**Proof.**
Let $S = R[x]_ g/(f)$ be a presentation of $S$ as in Definition 10.144.1. Write $f = x^ n + a_1 x^{n - 1} + \ldots + a_ n$ with $a_ i \in R$. By Lemma 10.136.14 there exists a finite locally free and faithfully flat ring map $R \to S'$ such that $f = \prod (x - \alpha _ i)$ for certain $\alpha _ i \in S'$. Hence $R \to S'$ satisfies conditions (1), (2). Let $\mathfrak q \subset R[x]/(f)$ be a prime ideal with $g \not\in \mathfrak q$ (i.e., it corresponds to a prime of $S$). Let $\mathfrak p = R \cap \mathfrak q$ and let $\mathfrak q' \subset S'$ be a prime lying over $\mathfrak p$. Note that there are $n$ maps of $R$-algebras

\begin{eqnarray*} \varphi _ i : R[x]/(f) & \longrightarrow & S' \\ x & \longmapsto & \alpha _ i \end{eqnarray*}

To finish the proof we have to show that for some $i$ we have (a) the image of $\varphi _ i(g)$ in $\kappa (\mathfrak q')$ is not zero, and (b) $\varphi _ i^{-1}(\mathfrak q') = \mathfrak q$. Because then we can just take $g' = \varphi _ i(g)$, and $\varphi = \varphi _ i$ for that $i$.

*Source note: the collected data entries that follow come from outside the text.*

-- pv_equiv track=rewrite | github.com/temps-code/brecha-digital-bi | src/ingestion/skill_extraction.py | _normalize_skills
-- ===== SOURCE A (Python) =====
-- from typing import List, Dict, Optional, Set
--
-- def skill_title_case(skill: str) -> str:
--     """Normalize skill name to title case."""
--     # Special mappings
--     mappings = {
--         "nodejs": "Node.js",
--         "node.js": "Node.js",
--         "javascript": "JavaScript",
--         "typescript": "TypeScript",
--         "postgresql": "PostgreSQL",
--         "mysql": "MySQL",
--         "sqlserver": "SQL Server",
--         "mongodb": "MongoDB",
--         "graphql": "GraphQL",
--         "rest api": "REST API",
--         "machine learning": "Machine Learning",
--         "tensorflow": "TensorFlow",
--         "pytorch": "PyTorch",
--         "scikit-learn": "Scikit-learn",
--         "c++": "C++",
--         "c#": "C#",
--         ".net": ".NET",
--         "aws": "AWS",
--         "gcp": "GCP",
--         "cicd": "CI/CD",
--         "jwt": "JWT",
--         "ssl/tls": "SSL/TLS",
--         "ui/ux": "UI/UX",
--     }
--
--     skill_lower = skill.lower().strip()
--     return mappings.get(skill_lower, skill.title())
--
-- def _normalize_skills(skills: List[str]) -> List[str]:
--     """
--     Normalize skill names.
--
--     Args:
--         skills: List of skills
--
--     Returns:
--         Normalized list (title case, deduplicated, max 8)
--     """
--     if not skills:
--         return []
--
--     # Title case + deduplicate
--     normalized: Set[str] = set()
--     for skill in skills:
--         if isinstance(skill, str):
--             normalized.add(skill_title_case(skill))
--
--     # Sort and limit to 8
--     return sorted(list(normalized))[:8]
-- ===== SOURCE B (Python) =====
-- # B: single pass with a bounded sorted buffer of at most 8 distinct smallest normalized
-- # skills (dedup-by-membership + ordered insert + truncate), instead of set + full sort + slice;
-- # its own loop-based title-case and linear mapping lookup.
--
-- _MAPPINGS = (
--     ("nodejs", "Node.js"), ("node.js", "Node.js"), ("javascript", "JavaScript"),
--     ("typescript", "TypeScript"), ("postgresql", "PostgreSQL"), ("mysql", "MySQL"),
--     ("sqlserver", "SQL Server"), ("mongodb", "MongoDB"), ("graphql", "GraphQL"),
--     ("rest api", "REST API"), ("machine learning", "Machine Learning"),
--     ("tensorflow", "TensorFlow"), ("pytorch", "PyTorch"), ("scikit-learn", "Scikit-learn"),
--     ("c++", "C++"), ("c#", "C#"), (".net", ".NET"), ("aws", "AWS"), ("gcp", "GCP"),
--     ("cicd", "CI/CD"), ("jwt", "JWT"), ("ssl/tls", "SSL/TLS"), ("ui/ux", "UI/UX"),
-- )
--
--
-- def _title(s):
--     out = []
--     prev_cased = False
--     for ch in s:
--         if ch.isalpha():
--             out.append(ch.lower() if prev_cased else ch.upper())
--             prev_cased = True
--         else:
--             out.append(ch)
--             prev_cased = False
--     return "".join(out)
--
--
-- def _norm(skill):
--     key = skill.lower().strip()
--     for k, v in _MAPPINGS:
--         if k == key:
--             return v
--     return _title(skill)
--
--
-- def _normalize_skills(skills):
--     best = []  # sorted, duplicate-free, at most 8 entries: the 8 smallest distinct so far
--     for skill in skills:
--         if not isinstance(skill, str):
--             continue
--         s = _norm(skill)
--         if s in best:
--             continue
--         i = 0
--         while i < len(best) and best[i] < s:
--             i += 1
--         best.insert(i, s)
--         del best[8:]
--     return best
-- ===== Notes on version B (the rewrite author's own statement) =====
-- stated objective: alternative
-- what changed: B replaces A's set-dedup + full sort + slice-to-8 pipeline with a single pass over the input that maintains a sorted, duplicate-free buffer of at most the 8 smallest normalized skills (membership skip, ordered insert, truncate), and uses its own loop-based title-case and a linear association-list lookup for the special mappings.
import Mathlib
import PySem

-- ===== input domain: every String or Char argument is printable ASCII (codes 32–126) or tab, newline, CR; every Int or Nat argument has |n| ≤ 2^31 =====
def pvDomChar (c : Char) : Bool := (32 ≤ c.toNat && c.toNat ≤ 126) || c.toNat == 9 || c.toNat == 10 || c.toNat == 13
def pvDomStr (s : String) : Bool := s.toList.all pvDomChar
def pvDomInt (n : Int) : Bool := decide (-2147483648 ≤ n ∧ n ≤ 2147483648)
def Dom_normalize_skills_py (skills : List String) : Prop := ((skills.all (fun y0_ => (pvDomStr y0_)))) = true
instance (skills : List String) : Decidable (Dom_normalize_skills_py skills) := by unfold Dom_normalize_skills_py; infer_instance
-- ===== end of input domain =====

-- B replaces A's "set-dedup, sort everything, slice to 8" by a single pass that keeps a
-- sorted duplicate-free buffer of at most the 8 smallest normalized skills; same return value.

-- ===== PORT A =====

-- hand port of str.title(), exact on the printable-ASCII domain where 'cased' = isalpha:
-- a letter is uppercased after a non-cased character, lowercased after a cased one
def pyTitleGo : List Char → Bool → List Char
  | [], _ => []
  | c :: rest, prevCased =>
    if PySem.Chars.isalpha c then
      (if prevCased then PySem.Chars.lowerChar c else PySem.Chars.upperChar c) :: pyTitleGo rest true
    else
      c :: pyTitleGo rest false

Let $\overline{f}$ denote the image of $f$ in $\kappa (\mathfrak p)[x]$. Note that as a point of $\mathop{\mathrm{Spec}}(\kappa (\mathfrak p)[x]/(\overline{f}))$ the prime $\mathfrak q$ corresponds to an irreducible factor $f_1$ of $\overline{f}$. Moreover, $g \not\in \mathfrak q$ means that $f_1$ does not divide the image $\overline{g}$ of $g$ in $\kappa (\mathfrak p)[x]$. Denote $\overline{\alpha }_1, \ldots , \overline{\alpha }_ n$ the images of $\alpha _1, \ldots , \alpha _ n$ in $\kappa (\mathfrak q')$. Note that the polynomial $\overline{f}$ splits completely in $\kappa (\mathfrak q')[x]$, namely

\[ \overline{f} = \prod \nolimits _ i (x - \overline{\alpha }_ i) \]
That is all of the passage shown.